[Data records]
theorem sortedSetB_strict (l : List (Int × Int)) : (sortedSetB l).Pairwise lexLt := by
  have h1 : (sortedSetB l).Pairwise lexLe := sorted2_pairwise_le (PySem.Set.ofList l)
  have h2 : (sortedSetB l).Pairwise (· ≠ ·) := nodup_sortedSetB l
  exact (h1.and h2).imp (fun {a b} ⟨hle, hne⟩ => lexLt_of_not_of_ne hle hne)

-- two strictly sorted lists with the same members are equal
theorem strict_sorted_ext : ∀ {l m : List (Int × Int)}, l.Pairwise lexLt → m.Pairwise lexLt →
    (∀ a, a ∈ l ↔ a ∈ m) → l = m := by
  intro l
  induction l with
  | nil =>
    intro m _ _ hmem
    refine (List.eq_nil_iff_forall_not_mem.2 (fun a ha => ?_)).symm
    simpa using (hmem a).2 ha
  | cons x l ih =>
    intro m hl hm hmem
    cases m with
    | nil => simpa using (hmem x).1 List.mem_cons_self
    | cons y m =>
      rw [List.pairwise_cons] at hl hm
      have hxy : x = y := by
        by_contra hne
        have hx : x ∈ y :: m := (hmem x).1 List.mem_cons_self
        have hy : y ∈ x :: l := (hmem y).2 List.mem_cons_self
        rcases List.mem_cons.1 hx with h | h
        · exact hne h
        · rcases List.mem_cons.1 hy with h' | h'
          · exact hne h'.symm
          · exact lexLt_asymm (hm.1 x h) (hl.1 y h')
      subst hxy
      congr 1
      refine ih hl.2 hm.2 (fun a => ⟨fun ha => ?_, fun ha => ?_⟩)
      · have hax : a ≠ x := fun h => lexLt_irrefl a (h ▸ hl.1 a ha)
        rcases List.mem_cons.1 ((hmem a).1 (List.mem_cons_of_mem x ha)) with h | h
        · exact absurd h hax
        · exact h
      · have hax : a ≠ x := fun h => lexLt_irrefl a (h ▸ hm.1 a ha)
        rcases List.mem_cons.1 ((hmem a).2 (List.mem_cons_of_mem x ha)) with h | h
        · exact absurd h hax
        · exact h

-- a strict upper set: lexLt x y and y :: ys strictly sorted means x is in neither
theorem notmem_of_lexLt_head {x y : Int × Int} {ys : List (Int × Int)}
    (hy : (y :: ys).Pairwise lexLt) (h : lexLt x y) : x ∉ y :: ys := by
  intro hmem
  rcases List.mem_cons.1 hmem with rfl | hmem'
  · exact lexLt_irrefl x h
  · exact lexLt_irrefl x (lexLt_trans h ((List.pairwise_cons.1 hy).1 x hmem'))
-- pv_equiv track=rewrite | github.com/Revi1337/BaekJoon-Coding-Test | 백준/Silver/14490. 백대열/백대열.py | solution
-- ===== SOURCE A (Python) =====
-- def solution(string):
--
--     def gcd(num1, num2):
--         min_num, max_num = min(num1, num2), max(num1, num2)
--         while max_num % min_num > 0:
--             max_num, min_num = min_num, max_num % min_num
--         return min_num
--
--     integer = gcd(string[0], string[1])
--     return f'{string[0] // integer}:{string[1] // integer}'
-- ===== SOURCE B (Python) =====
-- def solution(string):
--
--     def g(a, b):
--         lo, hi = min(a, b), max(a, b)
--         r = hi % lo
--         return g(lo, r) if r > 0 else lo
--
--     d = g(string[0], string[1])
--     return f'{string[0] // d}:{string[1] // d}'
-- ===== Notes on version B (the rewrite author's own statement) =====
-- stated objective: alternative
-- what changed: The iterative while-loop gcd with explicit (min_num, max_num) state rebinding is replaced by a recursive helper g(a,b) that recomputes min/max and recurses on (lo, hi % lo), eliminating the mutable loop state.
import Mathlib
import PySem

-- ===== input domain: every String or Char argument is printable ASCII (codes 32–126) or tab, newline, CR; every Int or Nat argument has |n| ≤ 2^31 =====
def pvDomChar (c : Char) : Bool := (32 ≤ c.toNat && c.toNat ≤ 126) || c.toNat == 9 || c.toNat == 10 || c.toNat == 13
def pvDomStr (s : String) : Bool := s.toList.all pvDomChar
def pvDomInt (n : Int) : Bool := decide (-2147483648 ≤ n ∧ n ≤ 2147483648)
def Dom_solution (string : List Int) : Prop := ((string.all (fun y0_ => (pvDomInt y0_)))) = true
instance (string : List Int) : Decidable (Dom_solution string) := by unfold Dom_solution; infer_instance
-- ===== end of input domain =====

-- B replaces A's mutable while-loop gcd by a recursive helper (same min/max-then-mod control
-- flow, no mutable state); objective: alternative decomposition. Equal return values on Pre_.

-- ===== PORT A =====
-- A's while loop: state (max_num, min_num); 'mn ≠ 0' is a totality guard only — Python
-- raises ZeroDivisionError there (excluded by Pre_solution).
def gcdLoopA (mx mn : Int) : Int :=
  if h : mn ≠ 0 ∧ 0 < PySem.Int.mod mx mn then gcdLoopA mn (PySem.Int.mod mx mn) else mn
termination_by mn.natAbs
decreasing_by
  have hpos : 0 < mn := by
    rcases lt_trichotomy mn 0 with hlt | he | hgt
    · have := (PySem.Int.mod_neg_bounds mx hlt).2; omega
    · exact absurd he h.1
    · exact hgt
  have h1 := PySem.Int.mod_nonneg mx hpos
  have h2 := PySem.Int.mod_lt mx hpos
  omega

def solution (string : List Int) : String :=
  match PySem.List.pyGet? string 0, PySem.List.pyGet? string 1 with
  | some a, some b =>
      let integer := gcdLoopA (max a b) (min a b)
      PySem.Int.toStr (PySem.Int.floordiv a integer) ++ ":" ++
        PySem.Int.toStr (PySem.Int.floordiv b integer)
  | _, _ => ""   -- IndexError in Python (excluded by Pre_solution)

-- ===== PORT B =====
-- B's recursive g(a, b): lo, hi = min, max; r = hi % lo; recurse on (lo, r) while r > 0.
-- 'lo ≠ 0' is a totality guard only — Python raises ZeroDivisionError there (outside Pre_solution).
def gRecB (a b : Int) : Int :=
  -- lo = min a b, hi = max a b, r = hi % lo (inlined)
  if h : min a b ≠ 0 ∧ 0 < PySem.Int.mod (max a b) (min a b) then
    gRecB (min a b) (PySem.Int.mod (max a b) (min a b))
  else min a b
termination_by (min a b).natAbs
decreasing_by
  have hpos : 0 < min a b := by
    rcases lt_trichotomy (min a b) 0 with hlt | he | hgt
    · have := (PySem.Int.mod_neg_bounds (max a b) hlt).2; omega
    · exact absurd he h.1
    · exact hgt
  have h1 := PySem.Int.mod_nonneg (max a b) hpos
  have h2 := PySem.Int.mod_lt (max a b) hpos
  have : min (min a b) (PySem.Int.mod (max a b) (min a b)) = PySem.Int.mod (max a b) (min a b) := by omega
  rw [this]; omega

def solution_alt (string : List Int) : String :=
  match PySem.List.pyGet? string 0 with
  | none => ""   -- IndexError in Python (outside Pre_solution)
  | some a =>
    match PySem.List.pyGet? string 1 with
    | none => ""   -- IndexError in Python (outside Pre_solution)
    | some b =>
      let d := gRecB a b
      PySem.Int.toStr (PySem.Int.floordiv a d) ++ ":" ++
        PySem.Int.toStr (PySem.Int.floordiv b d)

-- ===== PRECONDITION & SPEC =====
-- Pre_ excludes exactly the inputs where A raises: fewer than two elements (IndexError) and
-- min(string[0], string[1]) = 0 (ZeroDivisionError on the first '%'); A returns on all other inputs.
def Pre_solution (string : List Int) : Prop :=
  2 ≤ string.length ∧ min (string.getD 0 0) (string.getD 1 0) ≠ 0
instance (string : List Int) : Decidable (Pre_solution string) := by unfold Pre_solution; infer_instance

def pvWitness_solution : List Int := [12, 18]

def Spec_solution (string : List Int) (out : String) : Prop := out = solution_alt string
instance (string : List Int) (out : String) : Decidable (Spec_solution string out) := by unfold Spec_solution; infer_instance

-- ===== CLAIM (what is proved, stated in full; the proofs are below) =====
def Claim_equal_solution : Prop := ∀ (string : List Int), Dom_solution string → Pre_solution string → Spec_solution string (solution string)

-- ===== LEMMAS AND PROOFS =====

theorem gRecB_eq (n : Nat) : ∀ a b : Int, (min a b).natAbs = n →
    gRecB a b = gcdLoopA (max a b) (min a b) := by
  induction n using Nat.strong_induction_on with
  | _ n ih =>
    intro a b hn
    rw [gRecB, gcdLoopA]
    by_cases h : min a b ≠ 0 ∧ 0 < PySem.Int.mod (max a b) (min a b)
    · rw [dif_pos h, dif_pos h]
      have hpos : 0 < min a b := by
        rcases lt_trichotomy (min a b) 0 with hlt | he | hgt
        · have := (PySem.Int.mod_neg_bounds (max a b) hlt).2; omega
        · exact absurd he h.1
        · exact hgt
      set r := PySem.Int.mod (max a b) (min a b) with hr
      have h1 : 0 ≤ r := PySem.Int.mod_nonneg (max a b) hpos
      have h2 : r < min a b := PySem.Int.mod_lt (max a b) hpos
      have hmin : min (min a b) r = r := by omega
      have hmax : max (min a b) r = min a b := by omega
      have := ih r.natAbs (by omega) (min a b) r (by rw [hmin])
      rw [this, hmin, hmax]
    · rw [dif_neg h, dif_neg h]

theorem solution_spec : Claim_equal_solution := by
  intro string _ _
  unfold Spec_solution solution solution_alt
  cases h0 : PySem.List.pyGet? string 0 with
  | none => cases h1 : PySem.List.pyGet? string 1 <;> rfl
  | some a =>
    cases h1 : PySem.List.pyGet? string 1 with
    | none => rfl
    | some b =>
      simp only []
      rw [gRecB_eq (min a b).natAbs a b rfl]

• [What the exercise asks]:
Retype exactly the lines above, from the one with "theorem strict_sorted_ext : ∀" through the one with "refine ih hl.2", inclusive.

• [Result of the task]:
theorem strict_sorted_ext : ∀ {l m : List (Int × Int)}, l.Pairwise lexLt → m.Pairwise lexLt →
    (∀ a, a ∈ l ↔ a ∈ m) → l = m := by
  intro l
  induction l with
  | nil =>
    intro m _ _ hmem
    refine (List.eq_nil_iff_forall_not_mem.2 (fun a ha => ?_)).symm
    simpa using (hmem a).2 ha
  | cons x l ih =>
    intro m hl hm hmem
    cases m with
    | nil => simpa using (hmem x).1 List.mem_cons_self
    | cons y m =>
      rw [List.pairwise_cons] at hl hm
      have hxy : x = y := by
        by_contra hne
        have hx : x ∈ y :: m := (hmem x).1 List.mem_cons_self
        have hy : y ∈ x :: l := (hmem y).2 List.mem_cons_self
        rcases List.mem_cons.1 hx with h | h
        · exact hne h
        · rcases List.mem_cons.1 hy with h' | h'
          · exact hne h'.symm
          · exact lexLt_asymm (hm.1 x h) (hl.1 y h')
      subst hxy
      congr 1
      refine ih hl.2 hm.2 (fun a => ⟨fun ha => ?_, fun ha => ?_⟩)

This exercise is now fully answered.